LTWL 115B CALIBAN LIT (Senior Seminar)

Instructor:
Thomas A. Vogler

This Senior Seminar will examine a range of literary works that use linguistic techniques to subvert the cultural hegemony of English in its "standard" form. Texts by English, Irish, Scottish, African, Caribbean, African-American and Chicano authors.

 

Week 1 Standard English and its Discontents

  • Introduction to notion of "standard English," background for Pidgin, Creole, Caló. Readings: Book of Genesis (Tower of Babel excerpt), Joyce's Ulysses (excerpt), Shaw's Pygmalion, Brathwaite's "Letter SycoraX" from Middle Passages.

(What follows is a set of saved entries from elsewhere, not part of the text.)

-- pv_equiv track=rewrite | github.com/declare-lab/ASTE-RL | AccCalc.py | find_tail
-- ===== SOURCE A (Python) =====
-- def find_tail(tags, num):
--     """
--     Get the position of the end of the aspect/opinion span in a tagging sequence.
--
--     Args:
--         tags (list): List of tags in a sentence.
--         num (int): Number to look out for that signals the end of an aspect/opinion.
--
--     Returns:
--
--     """
--     last = False
--     for i, x in enumerate(tags):
--         if x != num and last:
--             return i - 1
--         if x == num + 1:
--             last = True
--     return len(tags)-1 if last else -1
-- ===== SOURCE B (Python) =====
-- def find_tail(tags, num):
--     # Staged collect-then-pick: materialise every marker position and every
--     # break position as lists (no early exit, no flag), then the answer is a
--     # pure selection on those two lists.
--     marks = [i for i, x in enumerate(tags) if x == num + 1]
--     if not marks:
--         return -1
--     breaks = [j for j in range(marks[0] + 1, len(tags)) if tags[j] != num]
--     return breaks[0] - 1 if breaks else len(tags) - 1
-- ===== Notes on version B (the rewrite author's own statement) =====
-- stated objective: alternative
-- what changed: Replaces A's single-pass boolean state machine (a `last` flag with early returns) with a staged collect-then-pick decomposition: one comprehension materialises all marker positions (x == num+1), a second materialises all break positions after the first marker, and the answer is pure selection on those two lists.
import Mathlib
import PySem

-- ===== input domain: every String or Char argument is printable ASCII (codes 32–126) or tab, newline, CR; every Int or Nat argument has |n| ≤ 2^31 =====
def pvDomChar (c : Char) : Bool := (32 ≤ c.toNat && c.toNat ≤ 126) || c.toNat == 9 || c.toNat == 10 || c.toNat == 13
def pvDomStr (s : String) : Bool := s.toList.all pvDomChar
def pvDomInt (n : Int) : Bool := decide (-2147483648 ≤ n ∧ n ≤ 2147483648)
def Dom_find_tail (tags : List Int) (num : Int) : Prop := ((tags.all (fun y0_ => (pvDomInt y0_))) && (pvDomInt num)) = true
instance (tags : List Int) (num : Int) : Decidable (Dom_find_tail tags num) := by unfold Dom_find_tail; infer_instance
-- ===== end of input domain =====

-- B replaces A's one-pass boolean state machine by a staged collect-then-pick decomposition
-- (materialise all marker and all break positions, then select); same value on every input (total), no speed claim.

-- ===== PORT A =====
-- A's enumerate loop: i is the current index, `last` the boolean flag.
def findTailLoopA (num : Int) : List Int → Int → Bool → Int
  | [], i, last => if last then i - 1 else -1
  | x :: rest, i, last =>
      if x ≠ num ∧ last then i - 1
      else findTailLoopA num rest (i + 1) (last || (x == num + 1))

def find_tail (tags : List Int) (num : Int) : Int :=
  findTailLoopA num tags 0 false

-- ===== PORT B =====
-- Source B: marks = [i for i, x in enumerate(tags) if x == num + 1]
def marksB (tags : List Int) (num : Int) : List Int :=
  ((PySem.List.enumerate tags).filter (fun p => p.2 == num + 1)).map (fun p => p.1)

-- Source B: breaks = [j for j in range(s + 1, len(tags)) if tags[j] != num]
-- (every j drawn from the range is in bounds, so pyGetD is exact for tags[j])
def breaksB (tags : List Int) (num : Int) (s : Int) : List Int :=
  (PySem.List.pyRange (s + 1) (tags.length : Int) 1).filter
    (fun j => !(PySem.List.pyGetD tags j 0 == num))

def find_tail_alt (tags : List Int) (num : Int) : Int :=
  match marksB tags num with
  | [] => -1                                         -- if not marks: return -1
  | s :: _ =>
      match breaksB tags num s with                  -- breaks[0] - 1 if breaks else len(tags) - 1
      | [] => (tags.length : Int) - 1
      | b :: _ => b - 1

-- ===== PRECONDITION & SPEC =====
def Spec_find_tail (tags : List Int) (num : Int) (out : Int) : Prop := out = find_tail_alt tags num
instance (tags : List Int) (num : Int) (out : Int) : Decidable (Spec_find_tail tags num out) := by unfold Spec_find_tail; infer_instance

-- ===== CLAIM (what is proved, stated in full; the proofs are below) =====
def Claim_equal_find_tail : Prop := ∀ (tags : List Int) (num : Int), Dom_find_tail tags num → Spec_find_tail tags num (find_tail tags num)

-- ===== LEMMAS AND PROOFS =====

-- Proof-side middle form: an explicit find-then-extend recursion that both programs reduce to.
def runM (tags : List Int) (num : Int) (i : Nat) : Int :=
  if h : i + 1 < tags.length ∧ tags.getD (i + 1) 0 = num then runM tags num (i + 1)
  else (i : Int)
termination_by tags.length - i
decreasing_by omega

def seekM (tags : List Int) (num : Int) (i : Nat) : Int :=
  if h : tags.length ≤ i then -1
  else if tags.getD i 0 = num + 1 then runM tags num i
  else seekM tags num (i + 1)
termination_by tags.length - i
decreasing_by omega

-- A's loop, once the flag is set at marker index p, equals runM from p.
theorem loopA_true_eq_run (tags : List Int) (num : Int) (p : Nat) (hp : p < tags.length) :
    findTailLoopA num (tags.drop (p + 1)) ((p : Int) + 1) true = runM tags num p := by
  by_cases h1 : p + 1 < tags.length
  · have hgetD : tags.getD (p + 1) 0 = tags[p + 1] := by
      simp [List.getD, List.getElem?_eq_getElem h1]
    rw [List.drop_eq_getElem_cons h1]
    by_cases h2 : tags[p + 1] = num
    · have ih := loopA_true_eq_run tags num (p + 1) h1
      rw [runM, dif_pos ⟨h1, by rw [hgetD]; exact h2⟩]
      simp only [findTailLoopA, h2]
      rw [if_neg (by simp)]
      simpa using ih
    · rw [runM, dif_neg (by rw [hgetD]; exact fun hc => h2 hc.2)]
      simp [findTailLoopA, h2]
  · have hd : tags.drop (p + 1) = [] := List.drop_eq_nil_of_le (by omega)
    rw [hd, runM, dif_neg (by omega)]
    simp [findTailLoopA]
termination_by tags.length - p
decreasing_by omega

-- A's loop with flag false from index i equals seekM from i.
theorem loopA_false_eq_seek (tags : List Int) (num : Int) (i : Nat) :
    findTailLoopA num (tags.drop i) (i : Int) false = seekM tags num i := by
  by_cases h : i < tags.length
  · have hgetD : tags.getD i 0 = tags[i] := by
      simp [List.getD, List.getElem?_eq_getElem h]
    rw [List.drop_eq_getElem_cons h, seekM, dif_neg (by omega)]
    by_cases hx : tags[i] = num + 1
    · rw [if_pos (by rw [hgetD]; exact hx)]
      have hb : (tags[i] == num + 1) = true := by simp [hx]
      simp only [findTailLoopA, if_neg (by simp : ¬(tags[i] ≠ num ∧ (false : Bool) = true)),
        Bool.false_or, hb]
      exact loopA_true_eq_run tags num i h
    · rw [if_neg (by rw [hgetD]; exact hx)]
      have hb : (tags[i] == num + 1) = false := by simpa using hx
      have ih := loopA_false_eq_seek tags num (i + 1)
      simp only [findTailLoopA, if_neg (by simp : ¬(tags[i] ≠ num ∧ (false : Bool) = true)),
        Bool.false_or, hb]
      simpa [Int.natCast_add] using ih
  · have hd : tags.drop i = [] := List.drop_eq_nil_of_le (by omega)
    rw [hd, seekM, dif_pos (by omega)]
    simp [findTailLoopA]
termination_by tags.length - i
decreasing_by omega

-- B's break-selection at marker p equals runM from p.
theorem breaks_eq_run (tags : List Int) (num : Int) (p : Nat) (hp : p < tags.length) :
    (match breaksB tags num (p : Int) with
     | [] => (tags.length : Int) - 1
     | b :: _ => b - 1) = runM tags num p := by
  by_cases h1 : p + 1 < tags.length
  · have hcast : (p : Int) + 1 = ((p + 1 : Nat) : Int) := by push_cast; ring
    have hgetD : PySem.List.pyGetD tags ((p : Int) + 1) 0 = tags[p + 1] := by
      rw [hcast, PySem.List.pyGetD_natCast, List.getD, List.getElem?_eq_getElem h1]
      rfl
    rw [breaksB, PySem.List.pyRange_one_cons (by omega)]
    by_cases h2 : tags[p + 1] = num
    · have hpred : (!(PySem.List.pyGetD tags ((p : Int) + 1) 0 == num)) = false := by
        simp [hgetD, h2]
      rw [List.filter_cons_of_neg (by simp [hpred])]
      have ih := breaks_eq_run tags num (p + 1) h1
      rw [runM, dif_pos ⟨h1, by
        simp [List.getD, List.getElem?_eq_getElem h1, h2]⟩]
      rw [← ih, breaksB]
      have : ((p + 1 : Nat) : Int) + 1 = (p : Int) + 1 + 1 := by push_cast; ring
      rw [this]
    · have hpred : (!(PySem.List.pyGetD tags ((p : Int) + 1) 0 == num)) = true := by
        simp [hgetD, h2]
      rw [List.filter_cons_of_pos (by simp [hgetD, h2])]
      rw [runM, dif_neg (by
        rw [List.getD, List.getElem?_eq_getElem h1]
        exact fun hc => h2 hc.2)]
      simp
  · rw [breaksB, PySem.List.pyRange_one_eq_nil (by omega)]
    rw [runM, dif_neg (by omega)]
    simp only [List.filter_nil]
    have h3 : tags.length = p + 1 := by omega
    rw [h3]
    push_cast
    ring
termination_by tags.length - p
decreasing_by omega

-- B's mark-selection over the suffix from index i equals seekM from i.
theorem marks_eq_seek (tags : List Int) (num : Int) (i : Nat) (hi : i ≤ tags.length) :
    (match ((PySem.List.enumerate (tags.drop i) (i : Int)).filter
              (fun p => p.2 == num + 1)).map (fun p => p.1) with
     | [] => -1
     | s :: _ =>
         match breaksB tags num s with
         | [] => (tags.length : Int) - 1
         | b :: _ => b - 1) = seekM tags num i := by
  by_cases h : i < tags.length
  · rw [List.drop_eq_getElem_cons h, PySem.List.enumerate_cons, seekM, dif_neg (by omega)]
    by_cases hx : tags[i] = num + 1
    · rw [if_pos (by simp [List.getD, List.getElem?_eq_getElem h, hx])]
      rw [List.filter_cons_of_pos (by simp [hx])]
      simpa using breaks_eq_run tags num i h
    · rw [if_neg (by simp [List.getD, List.getElem?_eq_getElem h, hx])]
      rw [List.filter_cons_of_neg (by simp [hx])]
      have ih := marks_eq_seek tags num (i + 1) (by omega)
      rw [← ih]
      have : ((i + 1 : Nat) : Int) = (i : Int) + 1 := by push_cast; ring
      rw [this]
  · have hd : tags.drop i = [] := List.drop_eq_nil_of_le (by omega)
    rw [hd, seekM, dif_pos (by omega), PySem.List.enumerate_nil]
    simp
termination_by tags.length - i
decreasing_by omega

-- ===== VERDICT (by name: the statement is the Claim_ definition above) =====
theorem find_tail_spec : Claim_equal_find_tail := by
  intro tags num _
  unfold Spec_find_tail find_tail find_tail_alt marksB
  have hA := loopA_false_eq_seek tags num 0
  have hB := marks_eq_seek tags num 0 (Nat.zero_le _)
  simp only [List.drop_zero, Int.natCast_zero] at hA hB
  rw [hA, ← hB]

Week 2 "Mute inglorious Miltons" (Thomas Gray)

  • Focus on Tony Harrison and Northern English Dialect.
  • Readings: Permanently Bard and v. Gray's "Elegy Written in a Country Churchyard"

Week 3 "The language in which we are speaking is his before it is mine." (James Joyce)

  • Focus on Ireland
  • Reading: Friel's Translations, excerpts from Synge's Playboy of the Western World, Joyce's Dubliners and Portrait of the Artist as a Young Man.

Week 4 "And Scotland followin' on ahint" (Hugh MacDiarmid)

  • Focus on the (re)invention of "Scots" and its twentieth-century impact.
  • Reading: Poetry Selections from Burns, MacDiarmid and others; Irvine Welsh's novel Trainspotting.

Week 5 "Sozaboy's language is what I call 'rotten English.'" (Ken Saro-Wiwa)

  • Focus on the case of African authors educated in England
  • Reading: Saro-Wiwa's Sozaboy, Ngugi's Decolonizing the Mind. Video interview with Achebe.

Weeks 6 and 7 "Inglan is a bitch / Dere's no escapin it" (Linton Kwesi Johnson)

  • [Individual conferences with each student these 2 weeks on research topics]
  • Focus on Kamau Brathwaite and Caribbean poetry.
  • Readings: Brathwaite's Trenchtown Rock; Philip's She Tries Her Tongue; selections from Voiceprint (anthology of oral and related poetry from the Caribbean) and the Routledge Reader in Caribbean Literature.

Week 8 "What was once dormant is now a Creeping Thing." (Ishmael Reed)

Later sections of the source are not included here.